Share your dilemmas and get honest opinions from other Mumsnetters.

To be so disappointed about a birthday cake

226 replies

Mrsknackered · 04/02/2018 17:45

DP has cocked up my birthday every year so far, and last year I had enough (that was the 4th birthday with him and a landmark birthday) and told him that following birthdays, I expect a card from the kids, a cake of some sort and ideally some time spent together.

Last year he bought me a watch. I had pointed out a watch I liked a few months earlier, big plain face and slender leather strap and what I received was a monster of a watch with the face completely encrusted with crystals from an expensive designer. He was so sure I'd love it that I just accepted it and take it off as soon as he goes to work.

This year he paid for me to get some new jeans, we went for dinner last night and it was really lovely. DS did me a card, etc. My actual birthday is today, so we had cake today. Here comes the bratty part. My goodness, the cake was hideous. Bright blue hard icing with a strange white motif on top and a pink icing rose. It was also cake that I dislike, and I've mentioned this so many times in his presence because everyone thinks it's weird that I don't like it.
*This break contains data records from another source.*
-- pv_equiv track=rewrite | github.com/Hojott/tira | vko3/samechar.py | count
-- ===== SOURCE A (Python) =====
-- def count(s):
--     c = 0
--     a = 0
--     for i in range(len(s)):
--         if s[i] != s[a]:
--             a = i
--         c += i - a + 1
--     return c
-- ===== SOURCE B (Python) =====
-- def count(s):
--     total = 0
--     i = 0
--     n = len(s)
--     while i < n:
--         j = i + 1
--         while j < n and s[j] == s[i]:
--             j += 1
--         run = j - i
--         total += run * (run + 1) // 2
--         i = j
--     return total
-- ===== Notes on version B (the rewrite author's own statement) =====
-- stated objective: alternative
-- what changed: Replaces A's per-character running-start accumulator (adding i-a+1 at every index) with a per-run scan that finds each maximal run of equal characters and adds its triangular number run*(run+1)//2 in closed form.
import Mathlib
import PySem

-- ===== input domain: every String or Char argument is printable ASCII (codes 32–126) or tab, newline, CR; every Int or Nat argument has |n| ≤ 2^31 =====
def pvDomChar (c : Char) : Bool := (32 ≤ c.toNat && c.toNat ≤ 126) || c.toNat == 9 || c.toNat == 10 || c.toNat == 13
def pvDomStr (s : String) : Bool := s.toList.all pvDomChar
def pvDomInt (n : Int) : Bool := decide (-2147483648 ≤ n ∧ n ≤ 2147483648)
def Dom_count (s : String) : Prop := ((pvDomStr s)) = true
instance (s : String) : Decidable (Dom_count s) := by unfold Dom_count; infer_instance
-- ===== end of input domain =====

-- B replaces A's per-character running-start accumulator with a per-run scan adding each run's triangular number in closed form (alternative decomposition, same O(n) cost).


-- ===== PORT A =====
-- loop body of A: s[i] and s[a] are in-range nonnegative indices (0 ≤ a ≤ i < len s), so getD is exact
def countStep (l : List Char) (st : Int × Nat) (i : Nat) : Int × Nat :=
  let a := if l.getD i ' ' ≠ l.getD st.2 ' ' then i else st.2
  (st.1 + ((i : Int) - (a : Int) + 1), a)

def count (s : String) : Int :=
  ((List.range s.toList.length).foldl (countStep s.toList) (0, 0)).1

-- ===== PORT B =====
def pvTri (n : Nat) : Int := ((n * (n + 1)) / 2 : Nat)

-- B's outer while loop; the inner while scanning the run forward is takeWhile/dropWhile
def countRuns : List Char → Int
  | [] => 0
  | c :: t =>
    pvTri (1 + (t.takeWhile (fun d => d == c)).length)
      + countRuns (t.dropWhile (fun d => d == c))
  termination_by l => l.length
  decreasing_by
    exact Nat.lt_succ_of_le (List.length_dropWhile_le _ _)

def count_alt (s : String) : Int := countRuns s.toList

-- ===== PRECONDITION & SPEC =====
def Spec_count (s : String) (out : Int) : Prop := out = count_alt s
instance (s : String) (out : Int) : Decidable (Spec_count s out) := by unfold Spec_count; infer_instance

-- ===== CLAIM (what is proved, stated in full; the proofs are below) =====
def Claim_equal_count : Prop := ∀ (s : String), Dom_count s → Spec_count s (count s)

-- ===== LEMMAS AND PROOFS =====

-- proof helper: A's loop seen with the current run length r (x = char of the current run)
def pvH : List Char → Char → Nat → Int
  | [], _, _ => 0
  | d :: t, x, r => if d = x then ((r : Int) + 1) + pvH t x (r + 1) else 1 + pvH t d 1

theorem pvTri_succ (n : Nat) : pvTri (n + 1) = pvTri n + ((n : Int) + 1) := by
  unfold pvTri
  have e : (n + 1) * (n + 1 + 1) = n * (n + 1) + 2 * (n + 1) := by ring
  have h : (n + 1) * (n + 1 + 1) / 2 = n * (n + 1) / 2 + (n + 1) := by omega
  rw [h]; push_cast; ring

theorem pv_getD_of_drop (l : List Char) (n : Nat) (d : Char) (t : List Char)
    (h : l.drop n = d :: t) : l.getD n ' ' = d := by
  have h1 : (l.drop n).head? = l[n]? := List.head?_drop
  rw [List.getD_eq_getElem?_getD, ← h1, h]; rfl

theorem pv_fold_eq_pvH (t : List Char) : ∀ (l : List Char) (a r : Nat) (c : Int),
    l.drop (a + r) = t →
    ((List.range' (a + r) t.length).foldl (countStep l) (c, a)).1
      = c + pvH t (l.getD a ' ') r := by
  induction t with
  | nil => intro l a r c _; simp [pvH]
  | cons d t ih =>
    intro l a r c hdrop
    have hd : l.getD (a + r) ' ' = d := pv_getD_of_drop l (a + r) d t hdrop
    have hdrop' : l.drop (a + r + 1) = t := by
      have := List.drop_drop (l := l) (i := 1) (j := a + r)
      simpa [hdrop] using this.symm
    rw [List.length_cons, List.range'_succ, List.foldl_cons]
    by_cases hx : d = l.getD a ' '
    · have hstep : countStep l (c, a) (a + r)
          = (c + ((r : Int) + 1), a) := by
        simp only [countStep, hd, hx, ne_eq, not_true_eq_false, if_false,
          Prod.mk.injEq]
        exact ⟨by push_cast; ring, trivial⟩
      rw [hstep]
      have h2 : l.drop (a + (r + 1)) = t := by rw [← Nat.add_assoc]; exact hdrop'
      have := ih l a (r + 1) (c + ((r : Int) + 1)) h2
      rw [← Nat.add_assoc] at this
      rw [this, pvH, if_pos hx]
      ring
    · have hstep : countStep l (c, a) (a + r)
          = (c + 1, a + r) := by
        simp only [countStep, hd, hx, ne_eq, not_false_eq_true, if_true,
          Prod.mk.injEq]
        exact ⟨by push_cast; ring, trivial⟩
      rw [hstep]
      have h2 : l.drop ((a + r) + 1) = t := hdrop'
      have := ih l (a + r) 1 (c + 1) h2
      rw [pv_getD_of_drop l (a + r) d t hdrop] at this
      rw [this, pvH, if_neg hx]
      ring
  
theorem pvH_eq_runs (t : List Char) : ∀ (x : Char) (r : Nat),
    pvH t x r = pvTri (r + (t.takeWhile (fun d => d == x)).length) - pvTri r
      + countRuns (t.dropWhile (fun d => d == x)) := by
  induction t with
  | nil => intro x r; simp [pvH, countRuns]
  | cons d t ih =>
    intro x r
    by_cases hx : d = x
    · rw [pvH]
      simp only [hx, if_true, List.takeWhile_cons, List.dropWhile_cons, beq_self_eq_true,
        if_true, List.length_cons]
      rw [ih x (r + 1)]
      have h1 : r + ((t.takeWhile (fun d => d == x)).length + 1)
          = (r + 1) + (t.takeWhile (fun d => d == x)).length := by omega
      rw [h1, pvTri_succ]
      ring
    · rw [pvH]
      have hb : (d == x) = false := by simp [hx]
      simp only [hx, if_false, List.takeWhile_cons, List.dropWhile_cons, hb,
        Bool.false_eq_true, if_false, List.length_nil, Nat.add_zero, sub_self, zero_add]
      rw [ih d 1]
      rw [countRuns]
      have h1 : (1 : Nat) + (t.takeWhile (fun e => e == d)).length
          = (t.takeWhile (fun e => e == d)).length + 1 := by omega
      rw [h1, pvTri_succ]
      unfold pvTri
      norm_num
      ring

theorem count_eq_count_alt (s : String) : count s = count_alt s := by
  unfold count count_alt
  cases h : s.toList with
  | nil => simp [countRuns]
  | cons d t =>
    have h0 : (d :: t).drop (0 + 0) = d :: t := rfl
    have := pv_fold_eq_pvH (d :: t) (d :: t) 0 0 0 h0
    rw [List.range_eq_range']
    simp only [Nat.add_zero] at this
    rw [this]
    have hgd : (d :: t).getD 0 ' ' = d := rfl
    rw [hgd, pvH_eq_runs (d :: t) d 0]
    simp only [List.takeWhile_cons, List.dropWhile_cons, beq_self_eq_true, if_true,
      List.length_cons, Nat.zero_add]
    rw [countRuns, Nat.add_comm 1]
    simp [pvTri]

-- ===== VERDICT (by name: the statement is the Claim_ definition above) =====
theorem count_spec : Claim_equal_count := by
  intro s _
  unfold Spec_count
  exact count_eq_count_alt s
I'm secretly well its a little obvious a bit peeved and it's not because of the fucking cake, just the fact that he clearly, STILL has absolutely no idea of what I like and/or just doesn't take any notice. He's called me ungrateful, and said I'd be fuming if it was vice versa but I'd never buy him something he's specifically said he doesn't like or that ugly

OP posts:
Scaredofthegym · 04/02/2018 20:52

I don't think you're a spoilt brat op - this is about your dh not listening to you not the gifts themselves. It makes you feel unappreciated and like they just don't give a shit.
We just want our partner, on one day of the year, to put some effort into making us feel special.
I was pissed off at Christmas after receiving a pair of boots from a certain shop - he got the shop right but completely the wrong boots (even after I'd shown them him in the shop and told him the name of them). I then had to return them in the new year to find they cost half the price of the ones I actually wanted so had to shell out the other £80 myself. I also asked for some Chanel perfume and got a cheapo one which I believe he'd bought from tkmaxx.
After I'd spent two months arranging the perfect effing Christmas for us all done all the shopping, cooking, cleaning, present buying (including for his family) and generally making everything wonderful I'd at least hoped he could get the one thing he had to do (buy my present) right.
WRONG!
As you can probably tell I'm still harbouring resentment over this - and all the other birthdays/Christmases of crap presents!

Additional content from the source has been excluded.